Task goal:
Output, word for word, the lines of this listing that fall between the line with "rw [PySem.List.pyGetD_natCast, hsuf" and the line with "have hlen1 : 1 < g.length := by", counting both of those lines, and no others.
-- Entries shown follows --
-- pv_equiv track=rewrite | github.com/jerry826/auto_hangman | model3.py | guess_tree
-- ===== SOURCE A (Python) =====
-- import collections
--
-- def guess_tree(word_set,k=4):
-- 	'''
-- 	Build a guess decision tree
-- 	:param word_set: word set
-- 	:param k: layer
-- 	:return:
-- 	'''
-- 	word_set_list = [[]] * (2 ** k - 1)
-- 	guess_his_list = [''] * (2 ** k - 1)
-- 	guess_list = [''] * (2 ** (k - 1) - 1)
--
-- 	guess_his_list[0] = ''
-- 	word_set_list[0] = word_set  # [word for word in word_set if set1[0] in word]
-- 	for i in range(0, k - 1):
-- 		for j in range(2 ** i - 1, 2 ** (i + 1) - 1):
-- 			set_x = word_set_list[j]
-- 			guess_hist = guess_his_list[j]
-- 			if len(set_x)>0:
-- 				ch_counter = collections.Counter([x for x in ''.join(set_x)]).most_common(k)
-- 				l = 0
-- 				while len(ch_counter)>l and ch_counter[l][0] in guess_hist:
-- 					l += 1
-- 				if l<len(ch_counter):
-- 					w1 = ch_counter[l][0]
-- 					guess_list[j] = w1
-- 					word_set_list[2 * j + 1] = [word for word in set_x if w1 in word]
-- 					word_set_list[2 * j + 2] = [word for word in set_x if w1 not in word]
--
-- 					guess_his_list[2 * j + 1] = guess_his_list[j] + w1
-- 					guess_his_list[2 * j + 2] = guess_his_list[j] + w1
--
-- 	return guess_list
-- ===== SOURCE B (Python) =====
-- import collections
--
--
-- def _build(j, set_x, hist, level, guess_list, k):
--     """Depth-first: pick the most common not-yet-guessed char of this node's
--     word set, record it at heap index j, split and recurse into 2j+1 / 2j+2."""
--     if not set_x:
--         return
--     w1 = ''
--     for ch, _ in collections.Counter(''.join(set_x)).most_common(k):
--         if ch not in hist:
--             w1 = ch
--             break
--     if not w1:
--         return
--     guess_list[j] = w1
--     if level + 1 <= k - 2:
--         _build(2 * j + 1, [w for w in set_x if w1 in w], hist + w1,
--                level + 1, guess_list, k)
--         _build(2 * j + 2, [w for w in set_x if w1 not in w], hist + w1,
--                level + 1, guess_list, k)
--
--
-- def guess_tree(word_set, k=4):
--     guess_list = [''] * (2 ** (k - 1) - 1)
--     if k >= 2:
--         _build(0, word_set, '', 0, guess_list, k)
--     return guess_list
-- ===== Notes on version B (the rewrite author's own statement) =====
-- stated objective: alternative
-- what changed: Replaces the three preallocated index arrays (word sets, histories, guesses) and the level-order double loop over node indices with a recursive depth-first _build(j, set_x, hist, level) that carries each node's word set and history as arguments and writes its guess directly into the guess list at heap index j before recursing into children 2j+1/2j+2; Pre_ excludes only the inputs where A raises: k <= 0 (TypeError, 2**(k-1) is a float) and k >= 64 (OverflowError: the list-repetition count 2**k - 1 exceeds an index-sized integer).
import Mathlib
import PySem

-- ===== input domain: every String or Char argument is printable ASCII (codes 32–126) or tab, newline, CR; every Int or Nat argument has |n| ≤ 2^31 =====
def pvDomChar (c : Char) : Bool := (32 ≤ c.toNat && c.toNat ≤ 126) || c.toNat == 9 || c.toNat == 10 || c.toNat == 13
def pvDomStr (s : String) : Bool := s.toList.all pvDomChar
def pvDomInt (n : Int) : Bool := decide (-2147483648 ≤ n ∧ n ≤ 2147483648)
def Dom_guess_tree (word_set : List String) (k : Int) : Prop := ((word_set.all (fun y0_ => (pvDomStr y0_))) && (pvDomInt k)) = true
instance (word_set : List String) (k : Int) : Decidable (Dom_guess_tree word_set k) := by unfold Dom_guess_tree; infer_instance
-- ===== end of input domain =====

-- B replaces A's three preallocated index arrays and level-order double loop by a recursive
-- depth-first build that writes each node's guess directly into the guess list
-- (objective: alternative decomposition, same cost; return-value equivalence on k >= 1).


-- ===== PORT A =====
-- collections.Counter(list(''.join(set_x))).most_common(n): Counter counts with first-occurrence
-- order (PySem.Dict.counter); most_common(n) = the stable descending sort by count, first n
-- (here n = k ≥ 1 at every call, so .toNat is exact).
def pvMostCommon (chars : List Char) (n : Int) : List (Char × Int) :=
  (PySem.List.sorted (PySem.Dict.counter chars).items (fun p => p.2) true).take n.toNat

-- l = 0; while len(ch_counter) > l and ch_counter[l][0] in guess_hist: l += 1
def pvSkip (cnt : List (Char × Int)) (hist : List Char) (l : Nat) : Nat :=
  if h : l < cnt.length then
    if PySem.Chars.isIn [(cnt[l]'h).1] hist then pvSkip cnt hist (l + 1) else l
  else l
termination_by cnt.length - l

-- the body of A's inner loop over node indices j (histories kept as List Char; 'w1 in word'
-- is PySem.Chars.isIn with the one-char string [w1], exact)
def pvBodyA (k : Int) (st : List (List String) × List (List Char) × List String) (j : Int) :
    List (List String) × List (List Char) × List String :=
  let wsl := st.1
  let ghl := st.2.1
  let gl := st.2.2
  let jn := j.toNat                                    -- j ≥ 0 for every j the ranges produce
  let set_x := wsl.getD jn []                          -- index always in range (node of level < k-1)
  let guess_hist := ghl.getD jn []
  if set_x.length > 0 then
    let ch_counter := pvMostCommon (set_x.flatMap String.toList) k
    let l := pvSkip ch_counter guess_hist 0
    if hl : l < ch_counter.length then
      let w1 := (ch_counter[l]'hl).1
      ((wsl.set (2 * jn + 1) (set_x.filter (fun w => PySem.Chars.isIn [w1] w.toList))).set
          (2 * jn + 2) (set_x.filter (fun w => !PySem.Chars.isIn [w1] w.toList)),
       (ghl.set (2 * jn + 1) (guess_hist ++ [w1])).set (2 * jn + 2) (guess_hist ++ [w1]),
       gl.set jn (String.ofList [w1]))
    else st
  else st

def guess_tree (word_set : List String) (k : Int) : List String :=
  -- Pre_ gives 1 ≤ k (Python raises for k ≤ 0), so k.toNat is exact below
  let K := k.toNat
  let word_set_list := (List.replicate (2 ^ K - 1) ([] : List String)).set 0 word_set
  let guess_his_list := (List.replicate (2 ^ K - 1) ([] : List Char)).set 0 []
  let guess_list := List.replicate (2 ^ (K - 1) - 1) ""
  let st :=
    (PySem.List.pyRange 0 (k - 1) 1).foldl (fun st i =>
        (PySem.List.pyRange ((2 : Int) ^ i.toNat - 1) ((2 : Int) ^ (i.toNat + 1) - 1) 1).foldl
          (pvBodyA k) st)
      (word_set_list, guess_his_list, guess_list)
  st.2.2

-- ===== PORT B =====
-- for ch,_ in most_common(k): if ch not in hist: w1 = ch; break   ('' not found = none)
def pvFirstUsable : List (Char × Int) → List Char → Option Char
  | [], _ => none
  | (c, _) :: rest, hist =>
      if PySem.Chars.isIn [c] hist then pvFirstUsable rest hist else some c

-- _build(j, set_x, hist, level, guess_list, k) of Source B: depth-first recursion writing the
-- node's guess at heap index j, then recursing into children 2j+1 / 2j+2 while internal
def pvBuildB (k : Int) (j : Nat) (set_x : List String) (hist : List Char) (level : Int)
    (gl : List String) : List String :=
  if set_x.isEmpty then gl
  else
    match pvFirstUsable (pvMostCommon (set_x.flatMap String.toList) k) hist with
    | none => gl
    | some w1 =>
      let gl1 := gl.set j (String.ofList [w1])
      if h : level + 1 ≤ k - 2 then
        pvBuildB k (2 * j + 2) (set_x.filter (fun w => !PySem.Chars.isIn [w1] w.toList))
          (hist ++ [w1]) (level + 1)
          (pvBuildB k (2 * j + 1) (set_x.filter (fun w => PySem.Chars.isIn [w1] w.toList))
            (hist ++ [w1]) (level + 1) gl1)
      else gl1
termination_by (k - 1 - level).toNat
decreasing_by all_goals omega

def guess_tree_alt (word_set : List String) (k : Int) : List String :=
  -- guess_list = ['']*(2**(k-1)-1); if k >= 2: _build(0, word_set, '', 0, guess_list, k)
  let guess_list := List.replicate (2 ^ (k - 1).toNat - 1) ""
  if 2 ≤ k then pvBuildB k 0 word_set [] 0 guess_list else guess_list

-- ===== PRECONDITION & SPEC =====
-- Pre_ excludes exactly the inputs on which Python A raises: k ≤ 0 (TypeError: 2**(k-1)
-- is a float there, and a list cannot be multiplied by a float) and k ≥ 64, where the
-- list-repetition count 2**k - 1 exceeds an index-sized integer and A raises OverflowError.
def Pre_guess_tree (word_set : List String) (k : Int) : Prop := 1 ≤ k ∧ k ≤ 63
instance (word_set : List String) (k : Int) : Decidable (Pre_guess_tree word_set k) := by
  unfold Pre_guess_tree; infer_instance

def pvWitness_guess_tree : List String × Int := (["cat", "dog", "cow"], 3)

def Spec_guess_tree (word_set : List String) (k : Int) (out : List String) : Prop := out = guess_tree_alt word_set k
instance (word_set : List String) (k : Int) (out : List String) : Decidable (Spec_guess_tree word_set k out) := by unfold Spec_guess_tree; infer_instance

-- ===== CLAIM (what is proved, stated in full; the proofs are below) =====
def Claim_equal_guess_tree : Prop := ∀ (word_set : List String) (k : Int), Dom_guess_tree word_set k → Pre_guess_tree word_set k → Spec_guess_tree word_set k (guess_tree word_set k)
/-- main bisimulation: from position `k` on, A's mutating array scan and B's non-mutating
    streaming pass over `suits` (the array as both setups left it) agree; `prev` is the
    previous cell's current value, `covered` says cell `k` was covered by a lend from the
    left, `attend` counts the attendees among cells `< k`. -/
lemma scan_sim : ∀ (fuel : Nat) (g : List Int) (k : Nat) (suits : List Int)
    (n attend prev : Int) (covered : Bool),
    fuel + k = g.length →
    suits.length = g.length →
    n = (g.length : Int) →
    (∀ i : Nat, k ≤ i → i < g.length →
      g.getD i 0 = (if covered ∧ i = k then 1 else suits.getD i 0)) →
    (1 ≤ k → prev = g.getD (k - 1) 0) →
    attend = (((List.range k).countP (cellOk g) : Nat) : Int) →
    (k = 0 → g.length = 1 → g.getD 0 0 ≠ 2) →
    ∃ g', scanAL fuel g k = some g' ∧
      ((PySem.List.pyRange (k : Int) n 1).foldl (bStepL suits n) (attend, prev, covered)).1 =
        (List.count 1 g' : Int) + (List.count 2 g' : Int) := by
  intro fuel
  induction fuel with
  | zero =>
    intro g k suits n attend prev covered hfk hsl hn hsuf hprev hatt hcrash
    have hnil : PySem.List.pyRange (k : Int) n 1 = [] :=
      PySem.List.pyRange_one_eq_nil (by omega)
    refine ⟨g, by simp [scanAL], ?_⟩
    rw [hnil]
    simp only [List.foldl_nil]
    rw [hatt, show k = g.length from by omega]
    exact_mod_cast congrArg (fun m : Nat => (m : Int)) (countP12_eq g)
  | succ fuel ih =>
    intro g k suits n attend prev covered hfk hsl hn hsuf hprev hatt hcrash
    have hk : k < g.length := by omega
    have hcons : PySem.List.pyRange (k : Int) n 1 = (k : Int) :: PySem.List.pyRange ((k : Int) + 1) n 1 :=
      PySem.List.pyRange_one_cons (by omega)
    have hvalk : (if covered then (1 : Int) else PySem.List.pyGetD suits (k : Int) 0) = g.getD k 0 := by
      have h := hsuf k le_rfl hk
      rw [PySem.List.pyGetD_natCast]
      by_cases hc : covered <;> simp [hc] at h ⊢ <;> omega
    have hgetDsuits : ∀ i : Nat, k < i → i < g.length →
        PySem.List.pyGetD suits (i : Int) 0 = g.getD i 0 := by
      intro i h1i h2i
      rw [PySem.List.pyGetD_natCast, hsuf i (by omega) h2i,
        if_neg (by omega : ¬(covered ∧ i = k))]
    -- one finisher for all step shapes
    have finish : ∀ (g2 : List Int) (a' p' : Int) (c' : Bool),
        scanAL (fuel + 1) g k = scanAL fuel g2 (k + 1) →
        bStepL suits n (attend, prev, covered) (k : Int) = (a', p', c') →
        g2.length = g.length →
        (∀ i : Nat, k + 1 ≤ i → i < g.length →
          g2.getD i 0 = (if c' ∧ i = k + 1 then 1 else suits.getD i 0)) →
        p' = g2.getD k 0 →
        a' = (((List.range (k + 1)).countP (cellOk g2) : Nat) : Int) →
        ∃ g', scanAL (fuel + 1) g k = some g' ∧
          ((PySem.List.pyRange (k : Int) n 1).foldl (bStepL suits n) (attend, prev, covered)).1 =
            (List.count 1 g' : Int) + (List.count 2 g' : Int) := by
      intro g2 a' p' c' hstepA hstepB hlen2 hsuf2 hprev2 hatt2
      obtain ⟨g', e', hfold⟩ := ih g2 (k + 1) suits n a' p' c'
        (by rw [hlen2]; omega)
        (by rw [hlen2]; exact hsl)
        (by rw [hlen2]; exact hn)
        (by intro i h1i h2i; rw [hlen2] at h2i; exact hsuf2 i h1i h2i)
        (fun _ => by simpa using hprev2)
        hatt2
        (fun h => absurd h (Nat.succ_ne_zero k))
      refine ⟨g', hstepA.trans e', ?_⟩
      rw [hcons, List.foldl_cons, hstepB]
      rw [show ((k + 1 : Nat) : Int) = (k : Int) + 1 from by push_cast; ring] at hfold
      exact hfold
    by_cases h2 : g.getD k 0 = 2
    · -- the current student has two suits
      by_cases hk0 : k = 0
      · -- key == 0: only the right neighbour is tried
        have hlen1 : 1 < g.length := by
          by_contra hcon
          exact hcrash hk0 (by omega) (by rw [← hk0]; exact h2)
        have hnotg1 : ¬(0 < (k : Int) ∧ prev = 0) := by
          rw [hk0]; simp
        have hg1eq : PySem.List.pyGetD suits ((k : Int) + 1) 0 = g.getD (k + 1) 0 := by
          rw [show ((k : Int) + 1) = ((k + 1 : Nat) : Int) from by push_cast; ring]
          exact hgetDsuits (k + 1) (by omega) (by omega)
        have hkn1 : (k : Int) + 1 < n := by rw [hn]; exact_mod_cast by omega
        have hstep_base : scanAL (fuel + 1) g k =
            (if g.getD (k + 1) 0 = 0 then scanAL fuel ((g.set (k + 1) 1).set k 1) (k + 1)
             else scanAL fuel g (k + 1)) := by
          simp only [scanAL]
          rw [show PySem.List.pyGetD g (k : Int) 0 = g.getD k 0 from by simp, if_pos h2,
            if_pos hk0, borrow_right g k (by omega)]
          by_cases hg1 : g.getD (k + 1) 0 = 0
          · rw [if_pos hg1, if_pos hg1, h2, show (2 : Int) - 1 = 1 from by norm_num]
            simp
          · rw [if_neg hg1, if_neg hg1]
            simp
        by_cases hg1 : g.getD (k + 1) 0 = 0
        · -- lend right
          have hB : bStepL suits n (attend, prev, covered) (k : Int) = (attend + 1, 1, true) := by
            simp only [bStepL]
            rw [hvalk, if_pos h2, if_neg hnotg1, if_pos ⟨hkn1, by rw [hg1eq]; exact hg1⟩]
          refine finish ((g.set (k + 1) 1).set k 1) (attend + 1) 1 true
            (by rw [hstep_base, if_pos hg1]) hB (by simp) ?_ ?_ ?_
          · intro i h1i h2i
            rw [getD_set2 g k (k + 1) hk (by omega) i,
              if_neg (by omega : ¬ i = k)]
            by_cases hik1 : i = k + 1
            · rw [if_pos hik1, if_pos (by simp [hik1])]
            · rw [if_neg hik1, if_neg (by simp [hik1])]
              rw [hsuf i (by omega) h2i, if_neg (by omega : ¬(covered ∧ i = k))]
          · rw [getD_set2 g k (k + 1) hk (by omega) k, if_pos rfl]
          · have hc1 : (List.range k).countP (cellOk ((g.set (k + 1) 1).set k 1)) =
                (List.range k).countP (cellOk g) := by
              apply countP_congr_range
              intro j hj
              rw [getD_set2 g k (k + 1) hk (by omega) j, if_neg (by omega), if_neg (by omega)]
            have hcellk : cellOk ((g.set (k + 1) 1).set k 1) k = true := by
              simp only [cellOk, decide_eq_true_eq]
              rw [getD_set2 g k (k + 1) hk (by omega) k, if_pos rfl]
              norm_num
            rw [countP_range_succ, hc1, if_pos hcellk, hatt]
            push_cast
            ring
        · -- no lend
          have hB : bStepL suits n (attend, prev, covered) (k : Int) = (attend + 1, 2, false) := by
            simp only [bStepL]
            rw [hvalk, if_pos h2, if_neg hnotg1,
              if_neg (by rw [hg1eq]; exact fun h => hg1 h.2)]
          refine finish g (attend + 1) 2 false
            (by rw [hstep_base, if_neg hg1]) hB rfl ?_ (by rw [h2]) ?_
          · intro i h1i h2i
            rw [hsuf i (by omega) h2i, if_neg (by omega : ¬(covered ∧ i = k)),
              if_neg (by simp)]
          · rw [countP_range_succ, if_pos (by simp only [cellOk, decide_eq_true_eq]; exact Or.inr h2), hatt]
            push_cast
            ring
      · -- k >= 1
        have hprevS : prev = g.getD (k - 1) 0 := hprev (by omega)
        have hkpos : (0 : Int) < (k : Int) := by exact_mod_cast Nat.pos_of_ne_zero hk0
        by_cases hgl : g.getD (k - 1) 0 = 0
        · -- lend left (A does this in both the key == last and the middle branch)
          have hstep_base : scanAL (fuel + 1) g k =
              scanAL fuel ((g.set (k - 1) 1).set k 1) (k + 1) := by
            simp only [scanAL]
            rw [show PySem.List.pyGetD g (k : Int) 0 = g.getD k 0 from by simp, if_pos h2,
              if_neg hk0, borrow_left g k (by omega) hk, if_pos hgl, h2,
              show (2 : Int) - 1 = 1 from by norm_num]
            by_cases hklast : k = g.length - 1
            · rw [if_pos hklast]
              simp
            · rw [if_neg hklast]
              simp
          have hB : bStepL suits n (attend, prev, covered) (k : Int) = (attend + 2, 1, false) := by
            simp only [bStepL]
            rw [hvalk, if_pos h2, if_pos ⟨hkpos, by rw [hprevS]; exact hgl⟩]
          refine finish ((g.set (k - 1) 1).set k 1) (attend + 2) 1 false
            hstep_base hB (by simp) ?_ ?_ ?_
          · intro i h1i h2i
            rw [getD_set2 g k (k - 1) hk (by omega) i,
              if_neg (by omega : ¬ i = k), if_neg (by omega : ¬ i = k - 1),
              if_neg (by simp)]
            rw [hsuf i (by omega) h2i, if_neg (by omega : ¬(covered ∧ i = k))]
          · rw [getD_set2 g k (k - 1) hk (by omega) k, if_pos rfl]
          · have hksub : k - 1 + 1 = k := by omega
            have hc1 : (List.range (k - 1)).countP (cellOk ((g.set (k - 1) 1).set k 1)) =
                (List.range (k - 1)).countP (cellOk g) := by
              apply countP_congr_range
              intro j hj
              rw [getD_set2 g k (k - 1) hk (by omega) j, if_neg (by omega), if_neg (by omega)]
            have hcell1 : cellOk ((g.set (k - 1) 1).set k 1) (k - 1) = true := by
              simp only [cellOk, decide_eq_true_eq]
              rw [getD_set2 g k (k - 1) hk (by omega) (k - 1),
                if_neg (by omega : ¬ k - 1 = k), if_pos rfl]
              norm_num
            have hcell2 : cellOk ((g.set (k - 1) 1).set k 1) k = true := by
              simp only [cellOk, decide_eq_true_eq]
              rw [getD_set2 g k (k - 1) hk (by omega) k, if_pos rfl]
              norm_num
            have e1 : (List.range (k + 1)).countP (cellOk ((g.set (k - 1) 1).set k 1)) =
                (List.range (k - 1)).countP (cellOk g) + 2 := by
              rw [countP_range_succ, show k = (k - 1) + 1 from by omega]
              rw [countP_range_succ, hksub, hc1, if_pos hcell1, if_pos hcell2]
            have e2 : (List.range k).countP (cellOk g) =
                (List.range (k - 1)).countP (cellOk g) := by
              rw [show k = (k - 1) + 1 from by omega, countP_range_succ, hksub,
                if_neg (by simp only [cellOk, decide_eq_true_eq, hgl]; norm_num)]
              omega
            rw [e1, hatt, e2]
            push_cast
            ring
        · -- no lend to the left
          have hnotg1 : ¬(0 < (k : Int) ∧ prev = 0) := by
            rw [hprevS]; exact fun h => hgl h.2
          by_cases hklast : k = g.length - 1
          · -- key == last: no lend at all
            have hstep_base : scanAL (fuel + 1) g k = scanAL fuel g (k + 1) := by
              simp only [scanAL]
              rw [show PySem.List.pyGetD g (k : Int) 0 = g.getD k 0 from by simp, if_pos h2,
                if_neg hk0, if_pos hklast, borrow_left g k (by omega) hk, if_neg hgl]
              simp
            have hB : bStepL suits n (attend, prev, covered) (k : Int) = (attend + 1, 2, false) := by
              simp only [bStepL]
              rw [hvalk, if_pos h2, if_neg hnotg1,
                if_neg (by rw [hn]; exact fun h => absurd h.1 (by exact_mod_cast by omega))]
            refine finish g (attend + 1) 2 false hstep_base hB rfl ?_ (by rw [h2]) ?_
            · intro i h1i h2i
              rw [hsuf i (by omega) h2i, if_neg (by omega : ¬(covered ∧ i = k)),
                if_neg (by simp)]
            · rw [countP_range_succ, if_pos (by simp only [cellOk, decide_eq_true_eq]; exact Or.inr h2), hatt]
              push_cast
              ring
          · -- middle: try the right neighbour
            have hkmid : k + 1 < g.length := by omega
            have hkn1 : (k : Int) + 1 < n := by rw [hn]; exact_mod_cast by omega
            have hgreq : PySem.List.pyGetD suits ((k : Int) + 1) 0 = g.getD (k + 1) 0 := by
              rw [show ((k : Int) + 1) = ((k + 1 : Nat) : Int) from by push_cast; ring]
              exact hgetDsuits (k + 1) (by omega) hkmid
            have hstep_base : scanAL (fuel + 1) g k =
                (if g.getD (k + 1) 0 = 0 then scanAL fuel ((g.set (k + 1) 1).set k 1) (k + 1)
                 else scanAL fuel g (k + 1)) := by
              simp only [scanAL]
              rw [show PySem.List.pyGetD g (k : Int) 0 = g.getD k 0 from by simp, if_pos h2,
                if_neg hk0, if_neg hklast, borrow_left g k (by omega) hk, if_neg hgl]
              simp only [Option.bind_some]
              rw [borrow_right g k hkmid]
              by_cases hgr : g.getD (k + 1) 0 = 0
              · rw [if_pos hgr, if_pos hgr, h2, show (2 : Int) - 1 = 1 from by norm_num]
                simp
              · rw [if_neg hgr, if_neg hgr]
                simp
            by_cases hgr : g.getD (k + 1) 0 = 0
            · -- lend right
              have hB : bStepL suits n (attend, prev, covered) (k : Int) = (attend + 1, 1, true) := by
                simp only [bStepL]
                rw [hvalk, if_pos h2, if_neg hnotg1,
                  if_pos ⟨hkn1, by rw [hgreq]; exact hgr⟩]
              refine finish ((g.set (k + 1) 1).set k 1) (attend + 1) 1 true
                (by rw [hstep_base, if_pos hgr]) hB (by simp) ?_ ?_ ?_
              · intro i h1i h2i
                rw [getD_set2 g k (k + 1) hk (by omega) i,
                  if_neg (by omega : ¬ i = k)]
                by_cases hik1 : i = k + 1
                · rw [if_pos hik1, if_pos (by simp [hik1])]
                · rw [if_neg hik1, if_neg (by simp [hik1])]
                  rw [hsuf i (by omega) h2i, if_neg (by omega : ¬(covered ∧ i = k))]
              · rw [getD_set2 g k (k + 1) hk (by omega) k, if_pos rfl]
              · have hc1 : (List.range k).countP (cellOk ((g.set (k + 1) 1).set k 1)) =
                    (List.range k).countP (cellOk g) := by
                  apply countP_congr_range
                  intro j hj
                  rw [getD_set2 g k (k + 1) hk (by omega) j, if_neg (by omega), if_neg (by omega)]
                have hcellk : cellOk ((g.set (k + 1) 1).set k 1) k = true := by
                  simp only [cellOk, decide_eq_true_eq]
                  rw [getD_set2 g k (k + 1) hk (by omega) k, if_pos rfl]
                  norm_num
                rw [countP_range_succ, hc1, if_pos hcellk, hatt]
                push_cast
                ring
            · -- no lend
              have hB : bStepL suits n (attend, prev, covered) (k : Int) = (attend + 1, 2, false) := by
                simp only [bStepL]
                rw [hvalk, if_pos h2, if_neg hnotg1,
                  if_neg (by rw [hgreq]; exact fun h => hgr h.2)]
              refine finish g (attend + 1) 2 false
                (by rw [hstep_base, if_neg hgr]) hB rfl ?_ (by rw [h2]) ?_
              · intro i h1i h2i
                rw [hsuf i (by omega) h2i, if_neg (by omega : ¬(covered ∧ i = k)),
                  if_neg (by simp)]
              · rw [countP_range_succ, if_pos (by simp only [cellOk, decide_eq_true_eq]; exact Or.inr h2), hatt]
                push_cast
                ring
    · -- current cell does not hold 2: A does nothing
      have hstepA : scanAL (fuel + 1) g k = scanAL fuel g (k + 1) := by
        simp only [scanAL]
        rw [show PySem.List.pyGetD g (k : Int) 0 = g.getD k 0 from by simp, if_neg h2,
          Option.bind_some]
      have hB : bStepL suits n (attend, prev, covered) (k : Int) =
          (attend + (if g.getD k 0 = 1 then 1 else 0), g.getD k 0, false) := by
        simp only [bStepL]
        rw [hvalk, if_neg h2]
      refine finish g (attend + (if g.getD k 0 = 1 then 1 else 0)) (g.getD k 0) false
        hstepA hB rfl ?_ rfl ?_
      · intro i h1i h2i
        rw [hsuf i (by omega) h2i, if_neg (by omega : ¬(covered ∧ i = k)), if_neg (by simp)]
      · rw [countP_range_succ, hatt]
        by_cases hv1 : g.getD k 0 = 1
        · rw [if_pos hv1, if_pos (by simp only [cellOk, decide_eq_true_eq]; exact Or.inl hv1)]
          push_cast
          ring
        · rw [if_neg hv1, if_neg (by simp only [cellOk, decide_eq_true_eq]; rintro (h | h); exact hv1 h; exact h2 h)]
          push_cast
          ring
-- Entries shown concluded --
Solution for this exercise:
      rw [PySem.List.pyGetD_natCast, hsuf i (by omega) h2i,
        if_neg (by omega : ¬(covered ∧ i = k))]
    -- one finisher for all step shapes
    have finish : ∀ (g2 : List Int) (a' p' : Int) (c' : Bool),
        scanAL (fuel + 1) g k = scanAL fuel g2 (k + 1) →
        bStepL suits n (attend, prev, covered) (k : Int) = (a', p', c') →
        g2.length = g.length →
        (∀ i : Nat, k + 1 ≤ i → i < g.length →
          g2.getD i 0 = (if c' ∧ i = k + 1 then 1 else suits.getD i 0)) →
        p' = g2.getD k 0 →
        a' = (((List.range (k + 1)).countP (cellOk g2) : Nat) : Int) →
        ∃ g', scanAL (fuel + 1) g k = some g' ∧
          ((PySem.List.pyRange (k : Int) n 1).foldl (bStepL suits n) (attend, prev, covered)).1 =
            (List.count 1 g' : Int) + (List.count 2 g' : Int) := by
      intro g2 a' p' c' hstepA hstepB hlen2 hsuf2 hprev2 hatt2
      obtain ⟨g', e', hfold⟩ := ih g2 (k + 1) suits n a' p' c'
        (by rw [hlen2]; omega)
        (by rw [hlen2]; exact hsl)
        (by rw [hlen2]; exact hn)
        (by intro i h1i h2i; rw [hlen2] at h2i; exact hsuf2 i h1i h2i)
        (fun _ => by simpa using hprev2)
        hatt2
        (fun h => absurd h (Nat.succ_ne_zero k))
      refine ⟨g', hstepA.trans e', ?_⟩
      rw [hcons, List.foldl_cons, hstepB]
      rw [show ((k + 1 : Nat) : Int) = (k : Int) + 1 from by push_cast; ring] at hfold
      exact hfold
    by_cases h2 : g.getD k 0 = 2
    · -- the current student has two suits
      by_cases hk0 : k = 0
      · -- key == 0: only the right neighbour is tried
        have hlen1 : 1 < g.length := by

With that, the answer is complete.